There is the less reason for incurring such expenditure when we consider the special purposes which the canals of the district already serve, and, I may even say, efficiently serve. The total traffic passing over the Birmingham Canal system amounts to about 8,000,000 tons per annum,[7] and of this a considerable proportion is collected for eventual transport by rail. Every few miles along the canal in the Black Country there is a "railway-basin" put in either by the London and North-Western Railway Company, who have had the privilege of finding the money to keep the canal going since 1874, or by the Great Western or the Midland Railway Companies. Here, again, very considerable expenditure has been incurred by the railway companies in the provision alike of wharves, cranes, sheds, etc., and of branch railways connecting with the main lines of the company concerned. From these railway-basins narrow boats are sent out to works all over the district to collect iron, hardware, tinplates, bricks, tiles, manufactured articles, and general merchandise, and bring them in for loading into the railway trucks alongside. So complete is the network of canals, with their hundreds of small "special" branches, that for many of the local works their only means of communication with the railway is by water, and the consignments are simply conveyed to the railway by canal boat, instead of, as elsewhere, by collecting van or road lorry.
The number of these railway-basins—the cost of which is distinctly substantial—is constantly being increased, for the traffic through them grows almost from day to day.
The Great Western Railway Company, for example, have already several large transhipping basins on the canals of the Black Country. They have one at Wolverhampton, and another at Tipton, only 5 miles away; yet they have now decided to construct still another, about half-way between the two. The matter is thus referred to in the Great Western Railway Magazine for March, 1906:—
"The Directors have approved a scheme for an extensive depôt adjoining the Birmingham Canal at Bilston, the site being advantageously central in the town. It will comprise a canal basin and transfer shed, sidings for over one hundred and twenty waggons, and a loop for made-up trains. A large share of the traffic of the district, mainly raw material and manufactured articles of the iron trade, will doubtless be secured as a result of this important step—the railway and canal mutually serving each other as feeders."
The reader will see from this how the tendency, even on canals that survive, is for the length of haul to become shorter and shorter, so that the receipts of the canal company from tolls may decline even where there is no actual decrease in the weight of the traffic handled.
In the event of State or municipal purchase being resorted to, the expenditure on all these costly basins and the works connected therewith would have to be taken into consideration, equally with the pumping machinery and general improvements, and, also, the purchase of mining rights, already spoken of; but I fail to see what more either Government or County Council control could, in the circumstances, do for the Birmingham system than is being done already. Far more for the purposes of maintenance has been spent on the canal by the London and North-Western Railway Company than had been so spent by the canal company itself; and, although a considerable amount of traffic arising in the district does find its way down to the Mersey, the purpose served by the canal is, and must necessarily be, mainly a local one.

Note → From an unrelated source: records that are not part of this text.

-- pv_equiv track=rewrite | github.com/Odden69/Nonogram_game | game_board.py | calc_header
-- ===== SOURCE A (Python) =====
-- from math import ceil
--
-- def board_element(i, k, direction, game_pattern):
--     """
--     Support function for calc_header function.
--     Determines the order of iteration through the board list,
--     depending on header direction.
--     """
--     if direction == 'vertical':
--         return game_pattern[-i][k]
--     else:
--         return game_pattern[k][-i]
--
-- def calc_header(size, direction, game_pattern):
--     """
--     Calculates a header as a list of lists from values in the game_pattern.
--     """
--     header = [[0 for i in range(ceil(size/2))] for j in range(size)]
--     i = 1
--     j = 1
--     k = 0
--     while k < size:
--         cont = False
--         while i <= size:
--             if board_element(i, k, direction, game_pattern) == '1':
--                 cont = True
--                 header[k][-j] += 1
--                 i += 1
--             elif cont:
--                 j += 1
--                 i += 1
--                 cont = False
--             else:
--                 i += 1
--         k += 1
--         i = 1
--         j = 1
--     return header
-- ===== SOURCE B (Python) =====
-- def calc_header(size, direction, game_pattern):
--     """
--     Calculates a header as a list of lists from values in the game_pattern.
--     """
--     width = -(-size // 2)  # ceil(size / 2)
--     header = []
--     for k in range(size):
--         if direction == 'vertical':
--             line = [row[k] for row in game_pattern[-size:]]
--         else:
--             line = game_pattern[k][-size:]
--         runs = []
--         count = 0
--         for cell in line:
--             if cell == '1':
--                 count += 1
--             elif count:
--                 runs.append(count)
--                 count = 0
--         if count:
--             runs.append(count)
--         header.append([0] * (width - len(runs)) + runs)
--     return header
-- ===== Notes on version B (the rewrite author's own statement) =====
-- stated objective: simpler
-- what changed: A fills a preallocated zero matrix by scanning each line right-to-left with negative indices and a cross-loop accumulator writing counts at header[k][-j]; B instead extracts each line in natural order, computes its run-length list by a plain left-to-right grouping fold, and right-aligns it with [0]*(width-len(runs))+runs.
import Mathlib
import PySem

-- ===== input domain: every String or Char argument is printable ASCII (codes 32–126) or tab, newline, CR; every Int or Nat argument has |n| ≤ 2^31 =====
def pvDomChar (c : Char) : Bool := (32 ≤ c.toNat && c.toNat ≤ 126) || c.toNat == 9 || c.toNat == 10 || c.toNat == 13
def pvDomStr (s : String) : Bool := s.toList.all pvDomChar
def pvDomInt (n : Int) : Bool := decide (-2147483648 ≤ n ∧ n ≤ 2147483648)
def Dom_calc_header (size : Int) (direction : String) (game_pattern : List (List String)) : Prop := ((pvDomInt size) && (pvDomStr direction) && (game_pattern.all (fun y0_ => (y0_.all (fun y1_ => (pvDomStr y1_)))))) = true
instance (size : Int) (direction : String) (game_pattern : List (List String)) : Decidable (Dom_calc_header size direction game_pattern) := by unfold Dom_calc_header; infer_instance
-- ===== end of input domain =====

-- B replaces A's right-to-left negative-index accumulator scan by 'extract line, group runs, right-align'; objective: simpler.

-- ===== PORT A =====
def board_element (i k : Int) (direction : String) (game_pattern : List (List String)) : Option String :=
  if direction == "vertical" then
    (PySem.List.pyGet? game_pattern (-i)).bind (fun row => PySem.List.pyGet? row k)
  else
    (PySem.List.pyGet? game_pattern k).bind (fun row => PySem.List.pyGet? row (-i))

-- header[k][-j] += 1 (Python raises on an out-of-range index; such inputs are outside Pre_, the port no-ops there)
def bumpRow (row : List Int) (j : Int) : List Int :=
  match PySem.List.pyGet? row (-j) with
  | some v => PySem.List.pySetD row (-j) (v + 1)
  | none => row

def bumpAt (header : List (List Int)) (k j : Int) : List (List Int) :=
  match PySem.List.pyGet? header k with
  | some row => PySem.List.pySetD header k (bumpRow row j)
  | none => header

def calcInnerA (fuel : Nat) (i j : Int) (cont : Bool) (k size : Int) (direction : String)
    (game_pattern : List (List String)) (header : List (List Int)) : List (List Int) :=
  match fuel with
  | 0 => header
  | fuel' + 1 =>
    if i ≤ size then
      if board_element i k direction game_pattern == some "1" then
        calcInnerA fuel' (i+1) j true k size direction game_pattern (bumpAt header k j)
      else if cont then
        calcInnerA fuel' (i+1) (j+1) false k size direction game_pattern header
      else
        calcInnerA fuel' (i+1) j cont k size direction game_pattern header
    else header

def calcOuterA (fuel : Nat) (k size : Int) (direction : String)
    (game_pattern : List (List String)) (header : List (List Int)) : List (List Int) :=
  match fuel with
  | 0 => header
  | fuel' + 1 =>
    if k < size then
      calcOuterA fuel' (k+1) size direction game_pattern
        (calcInnerA size.toNat 1 1 false k size direction game_pattern header)
    else header

def calc_header (size : Int) (direction : String) (game_pattern : List (List String)) : List (List Int) :=
  let header := List.replicate size.toNat (List.replicate (PySem.Int.floordiv (size + 1) 2).toNat 0)
  calcOuterA size.toNat 0 size direction game_pattern header

-- ===== PORT B =====
def stepRun (s : List Int × Int) (cell : String) : List Int × Int :=
  if cell == "1" then (s.1, s.2 + 1)
  else if s.2 ≠ 0 then (s.1 ++ [s.2], 0)
  else (s.1, 0)

def calcRuns (line : List String) : List Int :=
  let s := line.foldl stepRun ([], 0)
  if s.2 ≠ 0 then s.1 ++ [s.2] else s.1

def lineOf (size k : Int) (direction : String) (game_pattern : List (List String)) : List String :=
  if direction == "vertical" then
    (PySem.List.slice game_pattern (some (-size)) none).map (fun row => PySem.List.pyGetD row k "")
  else
    PySem.List.slice (PySem.List.pyGetD game_pattern k []) (some (-size)) none

def calc_header_alt (size : Int) (direction : String) (game_pattern : List (List String)) : List (List Int) :=
  let width := PySem.Int.floordiv (size + 1) 2
  (PySem.List.pyRange 0 size 1).map (fun k =>
    let runs := calcRuns (lineOf size k direction game_pattern)
    List.replicate (width - runs.length).toNat 0 ++ runs)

That Birmingham should become a sort of half-way stage on a continuous line of widened canals across country from the Thames to the Mersey is one of the most impracticable of dreams. Even if there were not the question of the prodigious cost that widenings of the Birmingham Canal would involve, there would remain the equally fatal drawback of the elevation of Birmingham and Wolverhampton above sea level. In constructing a broad cross-country canal, linking up the two rivers in question, it would be absolutely necessary to avoid alike Birmingham and the whole of the Black Country. That city and district, therefore, would gain no direct advantage from such a through route. They would have to be content to send down their commodities in the existing small boats to a lower level, and there, in order to reach the Mersey, connect with either the Shropshire Union Canal or the Trent and Mersey. One of these two waterways would certainly have to be selected for a widened through route to the Mersey.
Assume that the former were decided upon, and that, to meet the present-day agitation, the State, or some Trust backed by State or local funds, bought up the Shropshire Union, and resolved upon a substantial widening of this particular waterway, so as to admit of a larger type of boat and the various other improvements now projected. In this case the crux of the situation (apart from Birmingham and Black Country conditions), would be the city of Chester.